Among the records that follow, set down only the lines from the one containing "theorem gs_blockers_eq_bcore (day" to the one containing "simp only [List.filterMap_cons, if_pos", both included, exactly.

[Stored data]

────────────────────

-- pv_equiv track=rewrite | github.com/Taoge123/OptimizedLeetcode | LeetcodeNew/python2/LC_1482.py | count
-- ===== SOURCE A (Python) =====
-- def count(nums, day, k):
--     count = 0
--     summ = 0
--     for num in nums:
--         if num > day:
--             summ = 0
--         else:
--             summ += 1
--             if summ == k:
--                 count += 1
--                 summ = 0
--     return count
-- ===== SOURCE B (Python) =====
-- def count(nums, day, k):
--     # staged computation: list the indices of unbloomed flowers as boundaries,
--     # then sum floor(gap/k) over the gap widths between adjacent boundaries
--     if k <= 0:
--         return 0
--     bounds = [-1] + [i for i, x in enumerate(nums) if x > day] + [len(nums)]
--     return sum((b - a - 1) // k for a, b in zip(bounds, bounds[1:]))
-- ===== Notes on version B (the rewrite author's own statement) =====
-- stated objective: alternative
-- what changed: B carries no per-element run/counter state: it first materialises the index list of unbloomed flowers, brackets it with -1 and len(nums), and sums floor((b-a-1)/k) over adjacent boundary pairs, replacing A's streaming reset-counter scan.
import Mathlib
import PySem

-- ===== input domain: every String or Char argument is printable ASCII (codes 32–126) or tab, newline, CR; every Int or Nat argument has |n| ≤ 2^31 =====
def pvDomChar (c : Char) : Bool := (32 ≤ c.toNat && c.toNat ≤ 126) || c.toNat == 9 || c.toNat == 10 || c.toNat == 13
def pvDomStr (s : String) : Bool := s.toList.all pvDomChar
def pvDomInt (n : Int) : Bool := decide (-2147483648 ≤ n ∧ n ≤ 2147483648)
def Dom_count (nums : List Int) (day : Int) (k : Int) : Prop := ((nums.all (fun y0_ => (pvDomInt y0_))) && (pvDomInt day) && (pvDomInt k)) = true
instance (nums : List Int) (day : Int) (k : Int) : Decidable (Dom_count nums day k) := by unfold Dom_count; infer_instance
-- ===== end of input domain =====

-- B replaces A's streaming reset-counter scan with a staged computation: list the indices of unbloomed flowers, bracket them with -1 and len(nums), and sum floor((b-a-1)/k) over adjacent boundary pairs; alternative decomposition, same O(n) cost.


-- ===== PORT A =====
def count (nums : List Int) (day : Int) (k : Int) : Int :=
  (nums.foldl (fun (st : Int × Int) num =>
    if num > day then (st.1, 0)
    else if st.2 + 1 = k then (st.1 + 1, 0) else (st.1, st.2 + 1)) (0, 0)).1

-- ===== PORT B =====
def count_alt (nums : List Int) (day : Int) (k : Int) : Int :=
  if k ≤ 0 then 0
  else
    let bounds : List Int :=
      -1 :: ((PySem.List.enumerate nums).filterMap
              (fun p => if p.2 > day then some p.1 else none)
         ++ [(nums.length : Int)])
    ((bounds.zip (bounds.drop 1)).map
      (fun p => PySem.Int.floordiv (p.2 - p.1 - 1) k)).sum

-- ===== PRECONDITION & SPEC =====
def Spec_count (nums : List Int) (day : Int) (k : Int) (out : Int) : Prop := out = count_alt nums day k
instance (nums : List Int) (day : Int) (k : Int) (out : Int) : Decidable (Spec_count nums day k out) := by unfold Spec_count; infer_instance

-- ===== CLAIM (what is proved, stated in full; the proofs are below) =====
def Claim_equal_count : Prop := ∀ (nums : List Int) (day : Int) (k : Int), Dom_count nums day k → Spec_count nums day k (count nums day k)

-- ===== LEMMAS AND PROOFS =====

-- proof-only helper: gap sum over the boundary list a :: bs ++ [n]
def gs (k a : Int) : List Int → Int → Int
  | [], n => PySem.Int.floordiv (n - a - 1) k
  | b :: bs, n => PySem.Int.floordiv (b - a - 1) k + gs k b bs n

-- proof-only helper: recursive characterisation over nums, carrying the current run length r
def bcore (day k : Int) (r : Int) : List Int → Int
  | [] => r / k
  | x :: xs => if x > day then r / k + bcore day k 0 xs else bcore day k (r + 1) xs

-- L1: the zip-of-adjacent-boundaries sum equals gs
theorem zip_sum_eq_gs (k : Int) (bs : List Int) (a n : Int) :
    (((a :: (bs ++ [n])).zip (bs ++ [n])).map
      (fun p => PySem.Int.floordiv (p.2 - p.1 - 1) k)).sum = gs k a bs n := by
  induction bs generalizing a with
  | nil => simp [gs]
  | cons b bs ih => simpa [gs] using congrArg (PySem.Int.floordiv (b - a - 1) k + ·) (ih b)

-- L2: gs over the filtered blocker indices equals bcore
theorem gs_blockers_eq_bcore (day k : Int) (hk : 0 < k) (nums : List Int) :
    ∀ (s a : Int),
    gs k a ((PySem.List.enumerate nums s).filterMap
      (fun p => if p.2 > day then some p.1 else none)) (s + nums.length) =
    bcore day k (s - a - 1) nums := by
  induction nums with
  | nil =>
    intro s a
    simp [PySem.List.enumerate_nil, gs, bcore,
      PySem.Int.floordiv_eq_ediv_of_pos hk]
  | cons x xs ih =>
    intro s a
    rw [PySem.List.enumerate_cons]
    have hn : s + ((x :: xs).length : Int) = (s + 1) + (xs.length : Int) := by
      rw [List.length_cons]; push_cast; omega
    by_cases hx : x > day
    · have hih := ih (s + 1) s
      simp only [List.filterMap_cons, if_pos hx, gs, bcore, hn]
      rw [hih, PySem.Int.floordiv_eq_ediv_of_pos hk]
      norm_num
    · have hih := ih (s + 1) a
      have hr : (s + 1) - a - 1 = (s - a - 1) + 1 := by ring
      simp only [List.filterMap_cons, if_neg hx, bcore, hn]
      rw [hih, hr]

-- L3: A's fold, started with the current run's residue, equals bcore up to the pending r / k
theorem afold_eq_bcore (day k : Int) (hk : 0 < k) (nums : List Int) :
    ∀ (c r : Int), 0 ≤ r →
    (nums.foldl (fun (st : Int × Int) num =>
      if num > day then (st.1, 0)
      else if st.2 + 1 = k then (st.1 + 1, 0) else (st.1, st.2 + 1)) (c, r % k)).1 + r / k =
    c + bcore day k r nums := by
  induction nums with
  | nil => intro c r _; simp [bcore]
  | cons x xs ih =>
    intro c r hr
    have hrm : 0 ≤ r % k ∧ r % k < k := ⟨Int.emod_nonneg r (by omega), Int.emod_lt_of_pos r hk⟩
    have hre : r % k + k * (r / k) = r := Int.emod_add_mul_ediv r k
    have key : r + 1 = (r % k + 1) + k * (r / k) := by omega
    have e1 : (r + 1) % k = (r % k + 1) % k := by rw [key]; exact Int.add_mul_emod_self_left ..
    have e2 : (r + 1) / k = (r % k + 1) / k + r / k := by
      rw [key]; exact Int.add_mul_ediv_left _ _ (ne_of_gt hk)
    simp only [List.foldl_cons, bcore]
    by_cases hx : x > day
    · have h0 : (0 : Int) % k = 0 := Int.zero_emod k
      have := ih c 0 le_rfl
      rw [h0] at this
      simp only [hx, if_pos] at this ⊢
      have h0d : (0 : Int) / k = 0 := Int.zero_ediv k
      rw [h0d, add_zero] at this
      omega
    · by_cases hsk : r % k + 1 = k
      · have hmm0 : (r + 1) % k = 0 := by rw [e1, hsk, Int.emod_self]
        have hdd : (r + 1) / k = r / k + 1 := by
          rw [e2, hsk, Int.ediv_self (ne_of_gt hk)]; omega
        have hih := ih (c + 1) (r + 1) (by omega)
        rw [hmm0] at hih
        simp only [if_neg hx, if_pos hsk] at *
        omega
      · have hmm2 : (r + 1) % k = r % k + 1 := by
          rw [e1]; exact Int.emod_eq_of_lt (by omega) (by omega)
        have hdd : (r + 1) / k = r / k := by
          rw [e2, Int.ediv_eq_zero_of_lt (by omega) (by omega)]; omega
        have hih := ih c (r + 1) (by omega)
        rw [hmm2] at hih
        simp only [if_neg hx, if_neg hsk] at *
        omega

-- k ≤ 0: A's counter summ stays ≥ 0 after each increment, so summ = k never fires and count stays 0
theorem countA_nonpos (day k : Int) (hk : k ≤ 0) (nums : List Int) :
    ∀ (c s : Int), 0 ≤ s →
    (nums.foldl (fun (st : Int × Int) num =>
      if num > day then (st.1, 0)
      else if st.2 + 1 = k then (st.1 + 1, 0) else (st.1, st.2 + 1)) (c, s)).1 = c := by
  induction nums with
  | nil => intro c s _; rfl
  | cons x xs ih =>
    intro c s hs
    simp only [List.foldl_cons]
    by_cases hx : x > day
    · simpa [hx] using ih c 0 le_rfl
    · have hne : ¬ (s + 1 = k) := by omega
      simpa [hx, hne] using ih c (s + 1) (by omega)

-- ===== VERDICT (by name: the statement is the Claim_ definition above) =====
theorem count_spec : Claim_equal_count := by
  intro nums day k _
  unfold Spec_count count count_alt
  by_cases hk : k ≤ 0
  · simp only [hk, if_pos]
    exact countA_nonpos day k hk nums 0 0 le_rfl
  · have hk' : 0 < k := by omega
    simp only [if_neg hk]
    rw [List.drop_one, List.tail_cons, zip_sum_eq_gs]
    have h2 := gs_blockers_eq_bcore day k hk' nums 0 (-1)
    rw [zero_add] at h2
    have h0 : (0 : Int) - (-1) - 1 = 0 := by ring
    rw [h0] at h2
    rw [h2]
    have h3 := afold_eq_bcore day k hk' nums 0 0 le_rfl
    have hm : (0 : Int) % k = 0 := Int.zero_emod k
    have hd : (0 : Int) / k = 0 := Int.zero_ediv k
    rw [hm, hd] at h3
    omega
-- pv_equiv track=rewrite | github.com/Kunstmord/numericconvert | src/converter.py | find_all_blocks
-- ===== SOURCE A (Python) =====
-- import queue
--
-- def find_block(code: str, substring: str) -> list:
--     res = []
--     index = 0
--     code_len = len(code)
--     while index < code_len:
--         substr_index = code.find(substring, index)
--         if substr_index != -1:
--             start_pos = substr_index
--             if substr_index > 0:
--                 block_indent = 0
--                 curr_pos = substr_index - 1
--                 while code[curr_pos] == ' ' and curr_pos >= 0:
--                     block_indent += 1
--                     curr_pos -= 1
--             else:
--                 block_indent = 0
--             next_newline = code.find('\n', start_pos)
--             if next_newline == -1 or next_newline == code_len - 1:
--                 res.append([start_pos, len(code), block_indent, -1])  # start position, end position
--                 index = code_len
--             else:
--                 flag = True
--                 while flag:
--                     curr_indent = 0
--                     curr_pos = next_newline + 1
--                     while curr_pos < code_len and code[curr_pos] == ' ':
--                         curr_pos += 1
--                         curr_indent += 1
--                     if curr_indent <= block_indent:
--                         flag = False
--                         res.append([start_pos, next_newline, block_indent, -1])
--                         index = next_newline + 1
--                     else:
--                         next_newline = code.find('\n', curr_pos)
--                         if next_newline == -1 or next_newline == code_len - 1:
--                             res.append([start_pos, len(code), block_indent, -1])  # start position, end position
--                             index = code_len
--                             flag = False
--         else:
--             break
--     return res
--
-- def find_all_blocks(code: str, substring: str) -> list:
--     unchecked_blocks = queue.Queue()
--     base_blocks = find_block(code, substring)
--     res = []
--     substring_len = len(substring)
--     if base_blocks:
--         for base_block in base_blocks:
--             unchecked_blocks.put(base_block)
--             res.append(base_block)
--         while not unchecked_blocks.empty():
--             tmp_block = unchecked_blocks.get()
--             start_pos = tmp_block[0]
--             tmp_block = code[tmp_block[0] + substring_len + tmp_block[2]:tmp_block[1] + tmp_block[2]]
--             new_blocks = find_block(tmp_block, substring)
--             if new_blocks:
--                 for new_block in new_blocks:
--                     offset_new_block = new_block.copy()
--                     offset_new_block[0] += start_pos
--                     offset_new_block[1] += start_pos
--                     unchecked_blocks.put(offset_new_block)
--                     res.append(offset_new_block)
--         for block in res:
--             while not code[block[0]:].startswith(substring):
--                 block[0] += 1
--                 block[1] += 1
--         res.sort(key=lambda x: x[0])
--         return res
--     else:
--         return None
-- ===== SOURCE B (Python) =====
-- def find_block(code: str, substring: str) -> list:
--     # unchanged helper from the original module
--     res = []
--     index = 0
--     code_len = len(code)
--     while index < code_len:
--         substr_index = code.find(substring, index)
--         if substr_index != -1:
--             start_pos = substr_index
--             if substr_index > 0:
--                 block_indent = 0
--                 curr_pos = substr_index - 1
--                 while code[curr_pos] == ' ' and curr_pos >= 0:
--                     block_indent += 1
--                     curr_pos -= 1
--             else:
--                 block_indent = 0
--             next_newline = code.find('\n', start_pos)
--             if next_newline == -1 or next_newline == code_len - 1:
--                 res.append([start_pos, len(code), block_indent, -1])
--                 index = code_len
--             else:
--                 flag = True
--                 while flag:
--                     curr_indent = 0
--                     curr_pos = next_newline + 1
--                     while curr_pos < code_len and code[curr_pos] == ' ':
--                         curr_pos += 1
--                         curr_indent += 1
--                     if curr_indent <= block_indent:
--                         flag = False
--                         res.append([start_pos, next_newline, block_indent, -1])
--                         index = next_newline + 1
--                     else:
--                         next_newline = code.find('\n', curr_pos)
--                         if next_newline == -1 or next_newline == code_len - 1:
--                             res.append([start_pos, len(code), block_indent, -1])
--                             index = code_len
--                             flag = False
--         else:
--             break
--     return res
--
--
-- def find_all_blocks(code: str, substring: str) -> list:
--     base = find_block(code, substring)
--     if not base:
--         return None
--     sl = len(substring)
--     # depth-first walk with an explicit stack, tagging each block with its
--     # nesting depth instead of expanding breadth-first with a queue
--     tagged = []
--     stack = [(b, 0) for b in reversed(base)]
--     while stack:
--         b, d = stack.pop()
--         tagged.append((b, d))
--         inner = code[b[0] + sl + b[2]:b[1] + b[2]]
--         for c in reversed(find_block(inner, substring)):
--             stack.append(([c[0] + b[0], c[1] + b[0], c[2], c[3]], d + 1))
--     out = []
--     for b, d in tagged:
--         k = b[0]
--         while not code.startswith(substring, k):
--             k += 1
--         out.append(([k, b[1] + (k - b[0]), b[2], b[3]], d))
--     # blocks with equal starts are emitted outer-first: refine the sort key
--     # with the nesting depth, which recovers exactly that order
--     out.sort(key=lambda t: (t[0][0], t[1]))
--     return [b for b, d in out]
-- ===== Notes on version B (the rewrite author's own statement) =====
-- stated objective: alternative
-- what changed: Replaces the queue.Queue breadth-first worklist (which mutates shared block lists and fixes offsets in place) by an explicit-stack depth-first traversal that tags every block with its nesting depth, adjusts offsets non-mutatingly, and sorts once by the refined key (start, depth) instead of relying on the stable sort over BFS emission order.
import Mathlib
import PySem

────────────────────

Answer to this task:
theorem gs_blockers_eq_bcore (day k : Int) (hk : 0 < k) (nums : List Int) :
    ∀ (s a : Int),
    gs k a ((PySem.List.enumerate nums s).filterMap
      (fun p => if p.2 > day then some p.1 else none)) (s + nums.length) =
    bcore day k (s - a - 1) nums := by
  induction nums with
  | nil =>
    intro s a
    simp [PySem.List.enumerate_nil, gs, bcore,
      PySem.Int.floordiv_eq_ediv_of_pos hk]
  | cons x xs ih =>
    intro s a
    rw [PySem.List.enumerate_cons]
    have hn : s + ((x :: xs).length : Int) = (s + 1) + (xs.length : Int) := by
      rw [List.length_cons]; push_cast; omega
    by_cases hx : x > day
    · have hih := ih (s + 1) s
      simp only [List.filterMap_cons, if_pos hx, gs, bcore, hn]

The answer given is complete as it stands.